# Montgomery Ward 11/40 Lawn Tractor



## uf90t37 (Apr 2, 2010)

Just acquired a Montgomery Ward 11 Hp 40 inch cut lawn tractor. It is not running right now. I am looking a owner manual and/or a repair manual for it. Best I can tell the serial number is 41-024-1049. Also has some numbers on it that say TMO33901A0033D. Anyone out there have any info on this lawn tractor?


----------



## flman (Mar 23, 2010)

Wow, that is a classic. You could probably get the engine manual at the Mfg website. Owners manual for that is a long shot, since the internet was not such a big source of that type info when Monkey Wards folded.


----------



## uf90t37 (Apr 2, 2010)

flman said:


> Wow, that is a classic. You could probably get the engine manual at the Mfg website. Owners manual for that is a long shot, since the internet was not such a big source of that type info when Monkey Wards folded.

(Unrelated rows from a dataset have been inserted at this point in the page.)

-- pv_equiv track=rewrite | github.com/timarkh/tsakorpus | search/search_engine/query_parsers.py | make_gloss_query_src_part
-- ===== SOURCE A (Python) =====
-- def make_gloss_query_src_part(text, lang):
--     """
--     Make the part of the gloss query which is inside the curly brackets.
--     Basically, it means checking that all regular expressions within them
--     do not eat anything outside of them.
--     """
--     result = ''
--     inBrackets = False
--     prevBackslash = False
--     for c in text:
--         if prevBackslash:
--             result += c
--             prevBackslash = False
--             continue
--         if c == '\\':
--             result += c
--             prevBackslash = True
--             continue
--         if c == '[':
--             inBrackets = True
--         elif c == ']':
--             inBrackets = False
--         elif c == '.' and not inBrackets:
--             c = '[^{}]'
--         result += c
--     return result
-- ===== SOURCE B (Python) =====
-- def make_gloss_query_src_part(text, lang):
--     """
--     Make the part of the gloss query which is inside the curly brackets.
--     Basically, it means checking that all regular expressions within them
--     do not eat anything outside of them.
--     """
--     out = []
--     i = 0
--     n = len(text)
--     while i < n:
--         c = text[i]
--         if c == '\\':
--             out.append(text[i:i + 2])
--             i += 2
--         elif c == '[':
--             # copy the whole bracket segment verbatim, up to the first
--             # unescaped ']' (inclusive) or the end of the string
--             j = i + 1
--             while j < n:
--                 if text[j] == '\\':
--                     j += 2
--                 elif text[j] == ']':
--                     j += 1
--                     break
--                 else:
--                     j += 1
--             out.append(text[i:j])
--             i = j
--         elif c == '.':
--             out.append('[^{}]')
--             i += 1
--         else:
--             out.append(c)
--             i += 1
--     return ''.join(out)
-- ===== Notes on version B (the rewrite author's own statement) =====
-- stated objective: alternative
-- what changed: Replaces the per-character loop with inBrackets/prevBackslash state flags by a flag-free scan that consumes backslash-escaped pairs as two-character units and copies each whole bracket segment verbatim (to the first unescaped ']' or end) in one inner scan, joining the pieces at the end.
import Mathlib
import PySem

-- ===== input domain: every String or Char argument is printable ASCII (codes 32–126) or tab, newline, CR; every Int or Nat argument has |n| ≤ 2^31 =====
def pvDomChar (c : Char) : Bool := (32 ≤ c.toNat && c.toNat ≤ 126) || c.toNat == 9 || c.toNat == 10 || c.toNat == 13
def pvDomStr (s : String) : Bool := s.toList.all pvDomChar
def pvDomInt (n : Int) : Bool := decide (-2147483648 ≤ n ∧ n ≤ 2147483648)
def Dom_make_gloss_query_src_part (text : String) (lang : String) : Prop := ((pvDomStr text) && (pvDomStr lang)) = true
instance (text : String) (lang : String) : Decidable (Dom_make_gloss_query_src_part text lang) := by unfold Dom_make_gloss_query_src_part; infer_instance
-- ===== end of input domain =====

-- B replaces A's flag-driven per-character loop by a scan that consumes backslash pairs
-- and whole bracket segments as units (objective: alternative decomposition, same cost).


-- ===== PORT A =====
-- state: (result so far, inBrackets, prevBackslash); exactly A's loop body
def glossStep (s : List Char × Bool × Bool) (c : Char) : List Char × Bool × Bool :=
  match s with
  | (acc, inB, pb) =>
    if pb then (acc ++ [c], inB, false)
    else if c = '\\' then (acc ++ [c], inB, true)
    else if c = '[' then (acc ++ [c], true, false)
    else if c = ']' then (acc ++ [c], false, false)
    else if c = '.' && !inB then (acc ++ ['[', '^', '{', '}', ']'], inB, false)
    else (acc ++ [c], inB, false)

def make_gloss_query_src_part (text : String) (lang : String) : String :=
  String.ofList (List.foldl glossStep ([], false, false) text.toList).1

-- ===== PORT B =====
-- copy a bracket segment verbatim (consuming backslash-escaped pairs as pairs) up to
-- the first unescaped ']' inclusive, or the end; returns (segment, remainder)
def glossScanBracket : List Char → List Char × List Char
  | [] => ([], [])
  | c :: rest =>
    if c = '\\' then
      match rest with
      | [] => ([c], [])
      | d :: r => ((c :: d :: (glossScanBracket r).1), (glossScanBracket r).2)
    else if c = ']' then ([c], rest)
    else ((c :: (glossScanBracket rest).1), (glossScanBracket rest).2)

-- needed by glossAltGo's termination argument
theorem glossScanBracket_len (l : List Char) : (glossScanBracket l).2.length ≤ l.length := by
  fun_induction glossScanBracket l <;> simp_all <;> omega

def glossAltGo : List Char → List Char
  | [] => []
  | c :: rest =>
    if c = '\\' then
      match rest with
      | [] => [c]
      | d :: r => c :: d :: glossAltGo r
    else if c = '[' then
      c :: ((glossScanBracket rest).1 ++ glossAltGo (glossScanBracket rest).2)
    else if c = '.' then '[' :: '^' :: '{' :: '}' :: ']' :: glossAltGo rest
    else c :: glossAltGo rest
termination_by l => l.length
decreasing_by
  all_goals simp
  all_goals first
    | omega
    | exact glossScanBracket_len _

def make_gloss_query_src_part_alt (text : String) (lang : String) : String :=
  String.ofList (glossAltGo text.toList)

-- ===== PRECONDITION & SPEC =====
def Spec_make_gloss_query_src_part (text : String) (lang : String) (out : String) : Prop := out = make_gloss_query_src_part_alt text lang
instance (text : String) (lang : String) (out : String) : Decidable (Spec_make_gloss_query_src_part text lang out) := by unfold Spec_make_gloss_query_src_part; infer_instance

-- ===== CLAIM (what is proved, stated in full; the proofs are below) =====
def Claim_equal_make_gloss_query_src_part : Prop := ∀ (text : String) (lang : String), Dom_make_gloss_query_src_part text lang → Spec_make_gloss_query_src_part text lang (make_gloss_query_src_part text lang)

-- ===== LEMMAS AND PROOFS =====

theorem glossStep_pb (acc : List Char) (inB : Bool) (c : Char) :
    glossStep (acc, inB, true) c = (acc ++ [c], inB, false) := by
  simp [glossStep]

theorem glossStep_bs (acc : List Char) (inB : Bool) :
    glossStep (acc, inB, false) '\\' = (acc ++ ['\\'], inB, true) := by
  simp [glossStep]

theorem glossStep_ob (acc : List Char) (inB : Bool) :
    glossStep (acc, inB, false) '[' = (acc ++ ['['], true, false) := by
  simp [glossStep]

theorem glossStep_cb (acc : List Char) (inB : Bool) :
    glossStep (acc, inB, false) ']' = (acc ++ [']'], false, false) := by
  simp [glossStep]

theorem glossStep_dot (acc : List Char) :
    glossStep (acc, false, false) '.' = (acc ++ ['[', '^', '{', '}', ']'], false, false) := by
  simp [glossStep]

theorem glossStep_other (acc : List Char) (inB : Bool) (c : Char)
    (h1 : c ≠ '\\') (h2 : c ≠ '[') (h3 : c ≠ ']') (h4 : (c = '.' && !inB) = false) :
    glossStep (acc, inB, false) c = (acc ++ [c], inB, false) := by
  simp [glossStep, h1, h2, h3, h4]

-- the combined loop invariant: A's fold in normal mode produces altGo of the rest, and
-- in bracket mode the scanned segment followed by altGo of the remainder
theorem gloss_main (n : Nat) : ∀ l : List Char, l.length ≤ n →
    (∀ acc : List Char, (List.foldl glossStep (acc, false, false) l).1 = acc ++ glossAltGo l) ∧
    (∀ acc : List Char, (List.foldl glossStep (acc, true, false) l).1
        = acc ++ (glossScanBracket l).1 ++ glossAltGo (glossScanBracket l).2) := by
  induction n with
  | zero =>
    intro l hl
    have : l = [] := List.eq_nil_of_length_eq_zero (Nat.le_zero.mp hl)
    subst this
    simp [glossAltGo.eq_def, glossScanBracket.eq_def]
  | succ n ih =>
    intro l hl
    match l with
    | [] => simp [glossAltGo.eq_def, glossScanBracket.eq_def]
    | c :: rest =>
      have hrest : rest.length ≤ n := by simpa using hl
      constructor
      · intro acc
        by_cases hbs : c = '\\'
        · subst hbs
          match rest with
          | [] => simp [glossStep, glossAltGo.eq_def]
          | d :: r =>
            have hr : r.length ≤ n := by simp at hrest; omega
            rw [List.foldl_cons, glossStep_bs, List.foldl_cons, glossStep_pb,
              show glossAltGo ('\\' :: d :: r) = '\\' :: d :: glossAltGo r from by
                rw [glossAltGo.eq_def]; simp,
              (ih r hr).1 (acc ++ ['\\'] ++ [d])]
            simp
        · by_cases hob : c = '['
          · subst hob
            rw [List.foldl_cons, glossStep_ob,
              show glossAltGo ('[' :: rest)
                  = '[' :: ((glossScanBracket rest).1 ++ glossAltGo (glossScanBracket rest).2)
                from by rw [glossAltGo.eq_def]; simp,
              (ih rest hrest).2 (acc ++ ['['])]
            simp
          · by_cases hcb : c = ']'
            · subst hcb
              rw [List.foldl_cons, glossStep_cb,
                show glossAltGo (']' :: rest) = ']' :: glossAltGo rest from by
                  rw [glossAltGo.eq_def]; simp,
                (ih rest hrest).1 (acc ++ [']'])]
              simp
            · by_cases hdot : c = '.'
              · subst hdot
                rw [List.foldl_cons, glossStep_dot,
                  show glossAltGo ('.' :: rest)
                      = '[' :: '^' :: '{' :: '}' :: ']' :: glossAltGo rest from by
                    rw [glossAltGo.eq_def]; simp,
                  (ih rest hrest).1 (acc ++ ['[', '^', '{', '}', ']'])]
                simp
              · rw [List.foldl_cons, glossStep_other acc false c hbs hob hcb (by simp [hdot]),
                  show glossAltGo (c :: rest) = c :: glossAltGo rest from by
                    rw [glossAltGo.eq_def]; simp [hbs, hob, hdot],
                  (ih rest hrest).1 (acc ++ [c])]
                simp
      · intro acc
        by_cases hbs : c = '\\'
        · subst hbs
          match rest with
          | [] => simp [glossStep, glossScanBracket.eq_def, glossAltGo.eq_def]
          | d :: r =>
            have hr : r.length ≤ n := by simp at hrest; omega
            rw [List.foldl_cons, glossStep_bs, List.foldl_cons, glossStep_pb,
              show glossScanBracket ('\\' :: d :: r)
                  = ('\\' :: d :: (glossScanBracket r).1, (glossScanBracket r).2) from by
                rw [glossScanBracket.eq_def]; simp,
              (ih r hr).2 (acc ++ ['\\'] ++ [d])]
            simp
        · by_cases hcb : c = ']'
          · subst hcb
            rw [List.foldl_cons, glossStep_cb,
              show glossScanBracket (']' :: rest) = ([']'], rest) from by
                rw [glossScanBracket.eq_def]; simp,
              (ih rest hrest).1 (acc ++ [']'])]
          · by_cases hob : c = '['
            · subst hob
              rw [List.foldl_cons, glossStep_ob,
                show glossScanBracket ('[' :: rest)
                    = ('[' :: (glossScanBracket rest).1, (glossScanBracket rest).2) from by
                  rw [glossScanBracket.eq_def]; simp,
                (ih rest hrest).2 (acc ++ ['['])]
              simp
            · rw [List.foldl_cons, glossStep_other acc true c hbs hob hcb (by simp),
                show glossScanBracket (c :: rest)
                    = (c :: (glossScanBracket rest).1, (glossScanBracket rest).2) from by
                  rw [glossScanBracket.eq_def]; simp [hbs, hcb],
                (ih rest hrest).2 (acc ++ [c])]
              simp

-- ===== VERDICT (by name: the statement is the Claim_ definition above) =====
theorem make_gloss_query_src_part_spec : Claim_equal_make_gloss_query_src_part := by
  intro text lang _
  unfold Spec_make_gloss_query_src_part make_gloss_query_src_part make_gloss_query_src_part_alt
  rw [(gloss_main text.toList.length text.toList le_rfl).1 []]
  simp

My tractor is a rear bagger and has the bags and all. The guy I got it from today said he put a new briggs and stratton engine in it but could not get it to run so he just gave up on it and it has been sitting for two years or so. Don't know how much trouble it will be to fix or if it will be worth it. It is in pretty good shape overall. I found an owner's manual for a model that is close to this one. The manual says it is for a TMO-33902A. My tractor is a TMO-33901A. The pictures in the manual look like my tractor as far as I can tell. I haven't unloaded it from my trailer yet. Maybe tomorrow I can unload it and look it over real close. Thanks for your response.


----------



## indypower (Apr 13, 2010)

The "TMO" models were made by MTD. You will have to call MTD as their website only goes back about 20 years for brands they made for others. When you call them, they can give you an MTD model number.


----------



## OLDTIMER (Jun 22, 2010)

I have The TMO 33901A as well having a hard time finding a 20" left hand blade at a decent price. Mtd has discontinued it and the 6.5" bladecant find one for under $40.00 What do you need to know from the manual happy to help.


----------